Enabling development and clinical translation of virtual human twins

DigitalTWINS platform

As part of the 12 Labours project, an open-source collaborative platform called DigitalTWINS (Digital Translational Workflows for Integrating Systems) was developed. The platform was designed to provide shared infrastructure and services to assemble computational physiology workflows for creating personalised digital twins. It also aimed to support researchers conducting clinical studies to evaluate the performance and clinical translation of these workflows.

Figure 1. Overview of the DigitalTWINS platform and its interconnected services.
Figure 1. Overview of the DigitalTWINS platform and its interconnected services.

Infrastructure and services developed for the platform included:

  • Uploading of data such as health research records, clinical measurements, computational models, tools, and existing workflows.
  • Secure, access-controlled, and harmonised data storage.
  • Assembly and execution of clinical workflows to personalise computational models (digital twins) for specific clinical applications.
  • A web portal that provided secure access for multiple user groups, including:
    - Data catalogues (“yellow pages”) to help users locate datasets for reuse.
    - Researcher dashboards to allow rapid testing of workflows on clinical measurements.
    - Clinical research study dashboards where clinicians and researchers could jointly assess workflow efficiency.
    - Patient dashboards where individuals could view their own digital twins generated from their data.
    - Education dashboards to visualise complex physiological concepts for learning and public engagement.
  • Connection to health systems to streamline clinical studies and accelerate translation of digital twin workflows.

The adoption and support of this platform had the potential to foster an ecosystem for reproducible research outcomes and to provide a foundation for integrating research efforts toward the clinical application of digital twins.

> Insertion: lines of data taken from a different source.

-- pv_equiv track=rewrite | github.com/Tilapiatsu/blender-lineup_maker | OP_preset.py | get_parent_scene_path
-- ===== SOURCE A (Python) =====
-- def get_parent_scene_path(scene_path):
-- 	path = scene_path.split('.')[0:-1]
-- 	parent_scene_path = ''
-- 	for i,p in enumerate(path):
-- 		parent_scene_path += p
-- 		if i < len(path)-1:
-- 			parent_scene_path += '.'
--
-- 	return parent_scene_path
-- ===== SOURCE B (Python) =====
-- def get_parent_scene_path(scene_path):
-- 	# Everything before the last dot; empty when there is no dot.
-- 	return scene_path.rpartition('.')[0]
-- ===== Notes on version B (the rewrite author's own statement) =====
-- stated objective: idiomatic
-- what changed: Replaces the split-into-components / drop-last / rejoin-with-dots accumulator loop by a single search for the last '.' (str.rpartition), returning the prefix before it or the empty string when there is no dot; no component list and no join loop are built.
import Mathlib
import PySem

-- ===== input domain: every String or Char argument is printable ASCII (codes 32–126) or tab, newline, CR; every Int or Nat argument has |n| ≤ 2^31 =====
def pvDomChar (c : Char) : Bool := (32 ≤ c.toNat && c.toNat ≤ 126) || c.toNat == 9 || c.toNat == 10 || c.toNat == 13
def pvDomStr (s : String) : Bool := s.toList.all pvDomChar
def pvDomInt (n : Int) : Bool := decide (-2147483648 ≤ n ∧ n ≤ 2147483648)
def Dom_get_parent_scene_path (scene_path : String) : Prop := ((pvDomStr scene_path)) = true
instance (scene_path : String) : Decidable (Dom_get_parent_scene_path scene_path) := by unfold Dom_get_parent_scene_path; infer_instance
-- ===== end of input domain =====

-- B replaces A's split / drop-last / rejoin-with-dots loop by a single search for the
-- last '.' (rpartition), returning the prefix before it (empty when no dot is present); idiomatic.

-- ===== PORT A =====
-- path = scene_path.split('.')[0:-1]; then the enumerate loop joining with '.'
def get_parent_scene_path (scene_path : String) : String :=
  let path := PySem.List.slice (PySem.Chars.splitOn scene_path.toList ['.']) (some 0) (some (-1))
  let out := (PySem.List.enumerate path 0).foldl
    (fun acc ip =>
      let acc := acc ++ ip.2
      if ip.1 < (path.length : Int) - 1 then acc ++ ['.'] else acc) []
  String.mk out

-- ===== PORT B =====
-- Hand port of scene_path.rpartition('.')[0] (PySem has no rpartition): the recursion
-- descends into the tail first, so the first dot it commits to is the LAST dot of the
-- string; `none` means "no dot", where rpartition yields an empty first component. Exact.
def pvBeforeLastDot : List Char → Option (List Char)
  | [] => none
  | c :: rest =>
    match pvBeforeLastDot rest with
    | some p => some (c :: p)
    | none => if c = '.' then some [] else none

def get_parent_scene_path_alt (scene_path : String) : String :=
  match pvBeforeLastDot scene_path.toList with
  | some p => String.mk p
  | none => ""

-- ===== PRECONDITION & SPEC =====
def Spec_get_parent_scene_path (scene_path : String) (out : String) : Prop := out = get_parent_scene_path_alt scene_path
instance (scene_path : String) (out : String) : Decidable (Spec_get_parent_scene_path scene_path out) := by unfold Spec_get_parent_scene_path; infer_instance

-- ===== CLAIM (what is proved, stated in full; the proofs are below) =====
def Claim_equal_get_parent_scene_path : Prop := ∀ (scene_path : String), Dom_get_parent_scene_path scene_path → Spec_get_parent_scene_path scene_path (get_parent_scene_path scene_path)

-- ===== LEMMAS AND PROOFS =====

-- structural characterisation of PySem.Chars.splitOn on separator ['.']
def pvSp : List Char → List (List Char)
  | [] => [[]]
  | c :: rest =>
    if c = '.' then [] :: pvSp rest
    else
      match pvSp rest with
      | [] => [[c]]
      | p :: ps => (c :: p) :: ps

def pvGlue (pre : List Char) : List (List Char) → List (List Char)
  | [] => [pre]
  | p :: ps => (pre ++ p) :: ps

-- the '.'-separated join of A's loop, all pieces but the last followed by '.'
def pvMj : List (List Char) → List Char
  | [] => []
  | [p] => p
  | p :: q :: ps => p ++ '.' :: pvMj (q :: ps)

theorem pvSp_ne_nil (l : List Char) : pvSp l ≠ [] := by
  cases l with
  | nil => simp [pvSp]
  | cons c rest =>
    simp only [pvSp]
    split
    · simp
    · split <;> simp

theorem pvGo_eq (fuel : Nat) : ∀ (l cur : List Char) (accs : List (List Char)),
    l.length < fuel →
    PySem.Chars.splitOn.go ['.'] fuel l cur accs = accs.reverse ++ pvGlue cur.reverse (pvSp l) := by
  induction fuel with
  | zero => intro l cur accs h; omega
  | succ f ih =>
    intro l cur accs h
    cases l with
    | nil =>
      simp [PySem.Chars.splitOn.go, pvSp, pvGlue]
    | cons c rest =>
      by_cases hc : c = '.'
      · subst hc
        have hpre : List.isPrefixOf ['.'] ('.' :: rest) = true := by
          simp [List.isPrefixOf]
        rw [show PySem.Chars.splitOn.go ['.'] (f+1) ('.' :: rest) cur accs
              = PySem.Chars.splitOn.go ['.'] f (List.drop (List.length ['.']) ('.'::rest)) [] (cur.reverse :: accs) by
              simp [PySem.Chars.splitOn.go, hpre]]
        simp only [List.length_cons, List.length_nil, List.drop_succ_cons, List.drop_zero]
        rw [ih rest [] (cur.reverse :: accs) (by simpa using Nat.lt_of_succ_lt_succ h)]
        obtain ⟨p, ps, hps⟩ : ∃ p ps, pvSp rest = p :: ps := by
          cases hsp : pvSp rest with
          | nil => exact absurd hsp (pvSp_ne_nil rest)
          | cons p ps => exact ⟨p, ps, rfl⟩
        simp [pvSp, hps, pvGlue]
      · have hpre : List.isPrefixOf ['.'] (c :: rest) = false := by
          simp [List.isPrefixOf]
          exact fun h' => absurd h'.symm hc
        rw [show PySem.Chars.splitOn.go ['.'] (f+1) (c :: rest) cur accs
              = PySem.Chars.splitOn.go ['.'] f rest (c :: cur) accs by
              simp [PySem.Chars.splitOn.go, hpre]]
        rw [ih rest (c :: cur) accs (by simpa using Nat.lt_of_succ_lt_succ h)]
        cases hsp : pvSp rest with
        | nil => exact absurd hsp (pvSp_ne_nil rest)
        | cons p ps => simp [pvSp, hc, hsp, pvGlue]

theorem pvSplitOn_eq (l : List Char) : PySem.Chars.splitOn l ['.'] = pvSp l := by
  rw [PySem.Chars.splitOn, pvGo_eq (l.length + 1) l [] [] (Nat.lt_succ_self _)]
  cases hsp : pvSp l with
  | nil => exact absurd hsp (pvSp_ne_nil l)
  | cons p ps => simp [pvGlue]

theorem pvSlice_dropLast (xs : List (List Char)) :
    PySem.List.slice xs (some 0) (some (-1)) = xs.dropLast := by
  simp [PySem.List.slice, List.dropLast_eq_take]

theorem pvFold_eq (n : Int) : ∀ (l : List (List Char)) (s : Int) (acc : List Char),
    s + l.length = n →
    (PySem.List.enumerate l s).foldl
      (fun acc ip =>
        let acc := acc ++ ip.2
        if ip.1 < n - 1 then acc ++ ['.'] else acc) acc
    = acc ++ pvMj l := by
  intro l
  induction l with
  | nil => intro s acc _; simp [PySem.List.enumerate_nil, pvMj]
  | cons p tl ih =>
    intro s acc hs
    cases tl with
    | nil =>
      have : ¬ (s < n - 1) := by simp at hs; omega
      simp [PySem.List.enumerate_cons, PySem.List.enumerate_nil, this, pvMj]
    | cons q ps =>
      have hlt : s < n - 1 := by simp at hs; omega
      rw [PySem.List.enumerate_cons]
      simp only [List.foldl_cons, hlt, if_pos]
      rw [ih (s + 1) (acc ++ p ++ ['.']) (by simp at hs ⊢; omega)]
      simp [pvMj]

theorem pvBld_none_iff (l : List Char) : pvBeforeLastDot l = none ↔ '.' ∉ l := by
  induction l with
  | nil => simp [pvBeforeLastDot]
  | cons c rest ih =>
    simp only [pvBeforeLastDot, List.mem_cons]
    cases hb : pvBeforeLastDot rest with
    | some p =>
      simp only []
      constructor
      · intro h; exact absurd h (by simp)
      · intro h; exact absurd (ih.mpr (fun hm => h (Or.inr hm))) (by simp [hb])
    | none =>
      have hnd : '.' ∉ rest := ih.mp hb
      by_cases hc : c = '.' <;> simp [hc, hnd, eq_comm]

theorem pvSp_no_dot (l : List Char) (h : '.' ∉ l) : pvSp l = [l] := by
  induction l with
  | nil => rfl
  | cons c rest ih =>
    have hc : c ≠ '.' := fun hc => h (by simp [hc])
    have hr := ih (fun hm => h (List.mem_cons_of_mem _ hm))
    simp [pvSp, hc, hr]

theorem pvSp_dot (l : List Char) (h : '.' ∈ l) : 2 ≤ (pvSp l).length := by
  induction l with
  | nil => simp at h
  | cons c rest ih =>
    by_cases hc : c = '.'
    · have := pvSp_ne_nil rest
      simp [pvSp, hc]
      cases hsp : pvSp rest with
      | nil => exact absurd hsp this
      | cons p ps => simp
    · have hr : '.' ∈ rest := by
        rcases List.mem_cons.mp h with h1 | h1
        · exact absurd h1.symm hc
        · exact h1
      have := ih hr
      cases hsp : pvSp rest with
      | nil => exact absurd hsp (pvSp_ne_nil rest)
      | cons p ps =>
        rw [hsp] at this
        simp [pvSp, hc, hsp]
        simpa using this

theorem pvMain (l : List Char) :
    (pvBeforeLastDot l).getD [] = pvMj (pvSp l).dropLast := by
  induction l with
  | nil => rfl
  | cons c rest ih =>
    by_cases hc : c = '.'
    · subst hc
      cases hb : pvBeforeLastDot rest with
      | none =>
        have hnd : '.' ∉ rest := (pvBld_none_iff rest).mp hb
        simp [pvBeforeLastDot, hb, pvSp, pvSp_no_dot rest hnd, pvMj]
      | some p =>
        have hd : '.' ∈ rest := by
          by_contra hnd
          rw [(pvBld_none_iff rest).mpr hnd] at hb; exact absurd hb (by simp)
        have h2 := pvSp_dot rest hd
        obtain ⟨q, r, rs, hqr⟩ : ∃ q r rs, pvSp rest = q :: r :: rs := by
          cases h1 : pvSp rest with
          | nil => exact absurd h1 (pvSp_ne_nil rest)
          | cons q t =>
            cases t with
            | nil => rw [h1] at h2; simp at h2
            | cons r rs => exact ⟨q, r, rs, rfl⟩
        rw [hb, hqr] at ih
        simp only [pvBeforeLastDot, hb, pvSp, reduceIte, hqr, Option.getD_some]
        rw [List.dropLast_cons_of_ne_nil (by simp), List.dropLast_cons_of_ne_nil (by simp)]
        rw [List.dropLast_cons_of_ne_nil (by simp)] at ih
        cases hdl : (r :: rs).dropLast with
        | nil =>
          rw [hdl] at ih
          simp only [pvMj, Option.getD_some] at ih ⊢
          simp [ih]
        | cons e es =>
          rw [hdl] at ih
          simp only [pvMj, Option.getD_some] at ih ⊢
          simp [ih]
    · cases hb : pvBeforeLastDot rest with
      | none =>
        have hnd : '.' ∉ rest := (pvBld_none_iff rest).mp hb
        simp [pvBeforeLastDot, hb, hc, pvSp, pvSp_no_dot rest hnd, pvMj]
      | some p =>
        have hd : '.' ∈ rest := by
          by_contra hnd
          rw [(pvBld_none_iff rest).mpr hnd] at hb; exact absurd hb (by simp)
        have h2 := pvSp_dot rest hd
        obtain ⟨q, r, rs, hqr⟩ : ∃ q r rs, pvSp rest = q :: r :: rs := by
          cases h1 : pvSp rest with
          | nil => exact absurd h1 (pvSp_ne_nil rest)
          | cons q t =>
            cases t with
            | nil => rw [h1] at h2; simp at h2
            | cons r rs => exact ⟨q, r, rs, rfl⟩
        rw [hb, hqr] at ih
        rw [List.dropLast_cons_of_ne_nil (by simp)] at ih
        simp only [pvBeforeLastDot, hb, Option.getD_some, pvSp, if_neg hc, hqr]
        rw [List.dropLast_cons_of_ne_nil (by simp)]
        cases hdl : (r :: rs).dropLast with
        | nil =>
          rw [hdl] at ih
          simp only [pvMj, Option.getD_some] at ih ⊢
          simp [ih]
        | cons e es =>
          rw [hdl] at ih
          simp only [pvMj, Option.getD_some] at ih ⊢
          simp [ih]

-- ===== VERDICT (by name: the statement is the Claim_ definition above) =====
theorem get_parent_scene_path_spec : Claim_equal_get_parent_scene_path := by
  intro s _
  unfold Spec_get_parent_scene_path get_parent_scene_path get_parent_scene_path_alt
  simp only [pvSplitOn_eq, pvSlice_dropLast]
  rw [pvFold_eq ((((pvSp s.toList).dropLast).length : Int)) ((pvSp s.toList).dropLast) 0 []
      (by simp)]
  have := pvMain s.toList
  cases hb : pvBeforeLastDot s.toList with
  | none =>
    rw [hb] at this
    simp only [Option.getD_none] at this
    simp [← this]
    rfl
  | some p =>
    rw [hb] at this
    simp only [Option.getD_some] at this
    simp [← this]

A prototype was implemented on the ARDC Nectar Cloud, supported by the University of Auckland Centre for eResearch and the New Zealand eScience Infrastructure (NeSI). It was tested with the four clinical workflows developed during the 12 Labours project, with a production version planned for wider ABI adoption. The platform was also envisioned as a potential national initiative, for example, in support of the MedtechIQ programme.

DigitalTWINS repository

Developing technologies such as digital twins to improve health, well-being, and quality of life required addressing the grand challenge of understanding how organs interact as part of whole-body systems. Achieving this demanded detailed and standardised datasets linking specialised research measurements, biobank samples, and national health registers.

The 12 Labours DigitalTWINS Repository was established as a pioneering initiative to create such a data resource—enabling health information from participants across multiple research studies to be contributed, linked, and reused with informed consent. This resource was designed to deepen understanding of human physiology and to underpin technological innovation, supporting digital twins of individuals, hospitals, and populations for improved health, social, and economic outcomes.

Key goals and components included:

  • Establishing consistent procedures and infrastructure underpinned by data sovereignty principles for contributing and accessing data.
  • Providing standardised protocols and systems for linking datasets across studies.
  • Enabling the secondary use of previously contributed data for new research, once appropriate approvals were obtained.
  • Supporting future participant contact for ongoing data collection and linkage.
  • Implementing data management consistent with FAIR principles (Findable, Accessible, Interoperable, Reusable).

The Repository structure included:

  • A Data Contribution and Access Committee (DCAC) to assess data contribution and access requests.
  • A Data Management Plan outlining secure, ethical, and responsible data handling practices aligned with data sovereignty and consent principles.
  • A four-tier Data Platform:
    1. Restricted Access, Identifiable Data Tier – storing participant recruitment and consent data.
    2. Restricted Access, De-identified and Linked Data Tier – storing linked datasets under a de-identification protocol.
    3. Restricted Access, De-identified and Unlinked Data Tier – providing approved data subsets for research teams.
    4. Public Access Data Tier – containing non-sensitive metadata and any openly available datasets.
  • A Governance Board, guided by Terms of Reference, to oversee the Repository.

The Repository’s long-term vision was to ensure that participants’ data would continue to positively impact the well-being of current and future generations (mokopuna).

A New Zealand Health and Disability Ethics Committee (HDEC) application was prepared in consultation with community groups and partner organisations and was undergoing internal University of Auckland review prior to submission for ethics approval.